Collected data entries:

- Opening Delimiter -

-- pv_equiv track=rewrite | github.com/Arashek/ADE-stable-1.0 | backend/services/core/workflow_manager.py | _generate_review_summary
-- ===== SOURCE A (Python) =====
-- from typing import Dict, List, Any, Optional
--
-- def _generate_review_summary(reviews: List[Dict[str, Any]]) -> Dict[str, Any]:
--     """Generate a summary of code reviews"""
--     total_issues = sum(len(r['issues']) for r in reviews)
--     critical_issues = sum(
--         len([i for i in r['issues'] if i['severity'] == 'critical'])
--         for r in reviews
--     )
--
--     return {
--         'total_files': len(reviews),
--         'total_issues': total_issues,
--         'critical_issues': critical_issues,
--         'files_with_issues': len([r for r in reviews if r['issues']])
--     }
-- ===== SOURCE B (Python) =====
-- def _generate_review_summary(reviews):
--     """Generate a summary of code reviews by divide-and-conquer:
--     each single review maps to a (total, critical, with_issues) triple and
--     triples of the two halves are merged by componentwise addition."""
--     def summarize(lo, hi):
--         if hi - lo == 0:
--             return (0, 0, 0)
--         if hi - lo == 1:
--             issues = reviews[lo]['issues']
--             return (len(issues),
--                     sum(1 for i in issues if i['severity'] == 'critical'),
--                     1 if issues else 0)
--         mid = (lo + hi) // 2
--         a = summarize(lo, mid)
--         b = summarize(mid, hi)
--         return (a[0] + b[0], a[1] + b[1], a[2] + b[2])
--
--     total, critical, with_issues = summarize(0, len(reviews))
--     return {
--         'total_files': len(reviews),
--         'total_issues': total,
--         'critical_issues': critical,
--         'files_with_issues': with_issues,
--     }
-- ===== Notes on version B (the rewrite author's own statement) =====
-- stated objective: alternative
-- what changed: Replaces A's four independent comprehension passes by a recursive divide-and-conquer: each review is mapped to a (total, critical, with_issues) triple and the triples of the two halves are merged by componentwise addition (a monoid reduction), which is correct because all three figures are additive over list concatenation.
import Mathlib
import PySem

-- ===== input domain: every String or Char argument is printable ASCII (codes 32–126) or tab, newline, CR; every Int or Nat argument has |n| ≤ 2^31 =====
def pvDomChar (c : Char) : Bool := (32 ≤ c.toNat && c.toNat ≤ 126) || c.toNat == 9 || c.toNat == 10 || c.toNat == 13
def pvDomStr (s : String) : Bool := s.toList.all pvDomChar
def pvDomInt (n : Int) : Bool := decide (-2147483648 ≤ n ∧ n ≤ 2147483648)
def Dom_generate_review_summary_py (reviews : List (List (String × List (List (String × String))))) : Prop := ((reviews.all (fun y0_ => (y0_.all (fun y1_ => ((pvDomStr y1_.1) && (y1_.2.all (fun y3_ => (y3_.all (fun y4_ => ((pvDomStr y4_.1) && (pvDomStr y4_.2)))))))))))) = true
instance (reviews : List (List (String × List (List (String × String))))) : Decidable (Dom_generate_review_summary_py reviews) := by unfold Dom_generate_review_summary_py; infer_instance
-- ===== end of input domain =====

-- B computes the three issue figures by divide-and-conquer (per-review triples merged by
-- componentwise addition over halves) instead of A's four independent comprehension passes;
-- equal because all three figures are additive over list concatenation.
-- Dict lookup r['issues'] / i['severity'] is first-match List.lookup; Pre_ excludes the
-- KeyError inputs, so the `.getD` defaults are never taken on admitted inputs.

-- ===== PORT A =====
def generate_review_summary_py (reviews : List (List (String × List (List (String × String))))) : List (String × Int) :=
  let total_issues : Int :=
    (reviews.map (fun r => (((List.lookup "issues" r).getD []).length : Int))).sum
  let critical_issues : Int :=
    (reviews.map (fun r =>
      ((((List.lookup "issues" r).getD []).filter
          (fun i => (List.lookup "severity" i).getD "" == "critical")).length : Int))).sum
  [("total_files", (reviews.length : Int)),
   ("total_issues", total_issues),
   ("critical_issues", critical_issues),
   ("files_with_issues",
     ((reviews.filter (fun r => !((List.lookup "issues" r).getD []).isEmpty)).length : Int))]

-- ===== PORT B =====
-- summarize(lo, hi) from Source B, ported on the sublist reviews[lo:hi] directly
def pvDC : List (List (String × List (List (String × String)))) → Int × Int × Int
  | [] => (0, 0, 0)
  | [r] =>
      -- issues = r['issues'] (inlined local)
      ((((List.lookup "issues" r).getD []).length : Int),
       ((List.lookup "issues" r).getD []).foldl
         (fun c i => if (List.lookup "severity" i).getD "" == "critical" then c + 1 else c) 0,
       if ((List.lookup "issues" r).getD []).isEmpty then 0 else 1)
  | x :: y :: rest =>
      -- mid = len(xs)//2; a = summarize(left half); b = summarize(right half)
      ((pvDC ((x :: y :: rest).take ((x :: y :: rest).length / 2))).1 +
         (pvDC ((x :: y :: rest).drop ((x :: y :: rest).length / 2))).1,
       (pvDC ((x :: y :: rest).take ((x :: y :: rest).length / 2))).2.1 +
         (pvDC ((x :: y :: rest).drop ((x :: y :: rest).length / 2))).2.1,
       (pvDC ((x :: y :: rest).take ((x :: y :: rest).length / 2))).2.2 +
         (pvDC ((x :: y :: rest).drop ((x :: y :: rest).length / 2))).2.2)
termination_by xs => xs.length
decreasing_by
  · simp [List.length_take]; omega
  · simp [List.length_drop]; omega

def generate_review_summary_py_alt (reviews : List (List (String × List (List (String × String))))) : List (String × Int) :=
  let s := pvDC reviews
  [("total_files", (reviews.length : Int)),
   ("total_issues", s.1),
   ("critical_issues", s.2.1),
   ("files_with_issues", s.2.2)]

-- ===== PRECONDITION & SPEC =====
-- Pre_ excludes exactly the inputs where Python A raises KeyError: a review without an
-- 'issues' key, or an issue dict without a 'severity' key.
def Pre_generate_review_summary_py (reviews : List (List (String × List (List (String × String))))) : Prop :=
  (reviews.all (fun r =>
    (List.lookup "issues" r).isSome &&
    ((List.lookup "issues" r).getD []).all (fun i => (List.lookup "severity" i).isSome))) = true
instance (reviews : List (List (String × List (List (String × String))))) : Decidable (Pre_generate_review_summary_py reviews) := by unfold Pre_generate_review_summary_py; infer_instance

def pvWitness_generate_review_summary_py : (List (List (String × List (List (String × String))))) :=
  [[("issues", [[("severity", "critical")], [("severity", "low")]])], [("issues", [])]]

def Spec_generate_review_summary_py (reviews : List (List (String × List (List (String × String))))) (out : List (String × Int)) : Prop := out = generate_review_summary_py_alt reviews
instance (reviews : List (List (String × List (List (String × String))))) (out : List (String × Int)) : Decidable (Spec_generate_review_summary_py reviews out) := by unfold Spec_generate_review_summary_py; infer_instance

-- ===== CLAIM (what is proved, stated in full; the proofs are below) =====
def Claim_equal_generate_review_summary_py : Prop := ∀ (reviews : List (List (String × List (List (String × String))))), Dom_generate_review_summary_py reviews → Pre_generate_review_summary_py reviews → Spec_generate_review_summary_py reviews (generate_review_summary_py reviews)

-- ===== LEMMAS AND PROOFS =====

-- the specification triple: the three figures A computes
def pvSpecTriple (xs : List (List (String × List (List (String × String))))) : Int × Int × Int :=
  ((xs.map (fun r => (((List.lookup "issues" r).getD []).length : Int))).sum,
   (xs.map (fun r =>
      ((((List.lookup "issues" r).getD []).filter
          (fun i => (List.lookup "severity" i).getD "" == "critical")).length : Int))).sum,
   ((xs.filter (fun r => !((List.lookup "issues" r).getD []).isEmpty)).length : Int))

theorem pv_inner_count (issues : List (List (String × String))) (c : Int) :
    issues.foldl (fun c i => if (List.lookup "severity" i).getD "" == "critical" then c + 1 else c) c
      = c + ((issues.filter (fun i => (List.lookup "severity" i).getD "" == "critical")).length : Int) := by
  induction issues generalizing c with
  | nil => simp
  | cons i is ih =>
    simp only [List.foldl_cons, List.filter_cons, ih]
    split
    · simp; omega
    · simp

theorem pv_spec_append (as bs : List (List (String × List (List (String × String))))) :
    pvSpecTriple (as ++ bs) =
      ((pvSpecTriple as).1 + (pvSpecTriple bs).1,
       (pvSpecTriple as).2.1 + (pvSpecTriple bs).2.1,
       (pvSpecTriple as).2.2 + (pvSpecTriple bs).2.2) := by
  simp [pvSpecTriple, List.filter_append]

theorem pv_dc_eq (xs : List (List (String × List (List (String × String))))) :
    pvDC xs = pvSpecTriple xs := by
  fun_induction pvDC xs with
  | case1 => simp [pvSpecTriple]
  | case2 r =>
    rw [pv_inner_count]
    by_cases h : ((List.lookup "issues" r).getD ([] : List (List (String × String)))).isEmpty <;>
      simp [pvSpecTriple, h]
  | case3 x y rest ih1 ih2 =>
    rw [ih1, ih2]
    conv_rhs => rw [← List.take_append_drop ((x :: y :: rest).length / 2) (x :: y :: rest)]
    rw [pv_spec_append]

-- ===== VERDICT (by name: the statement is the Claim_ definition above) =====
theorem generate_review_summary_py_spec : Claim_equal_generate_review_summary_py := by
  intro reviews _ _
  simp [Spec_generate_review_summary_py, generate_review_summary_py, generate_review_summary_py_alt,
    pv_dc_eq, pvSpecTriple]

- Closing Delimiter -

PROBLEM TO SOLVE:
Each line from the top of the records down to the one with "i['severity'] == 'critical'])" must be retyped exactly; include both ends and nothing else.

OUTPUT OF THE EXERCISE:
-- pv_equiv track=rewrite | github.com/Arashek/ADE-stable-1.0 | backend/services/core/workflow_manager.py | _generate_review_summary
-- ===== SOURCE A (Python) =====
-- from typing import Dict, List, Any, Optional
--
-- def _generate_review_summary(reviews: List[Dict[str, Any]]) -> Dict[str, Any]:
--     """Generate a summary of code reviews"""
--     total_issues = sum(len(r['issues']) for r in reviews)
--     critical_issues = sum(
--         len([i for i in r['issues'] if i['severity'] == 'critical'])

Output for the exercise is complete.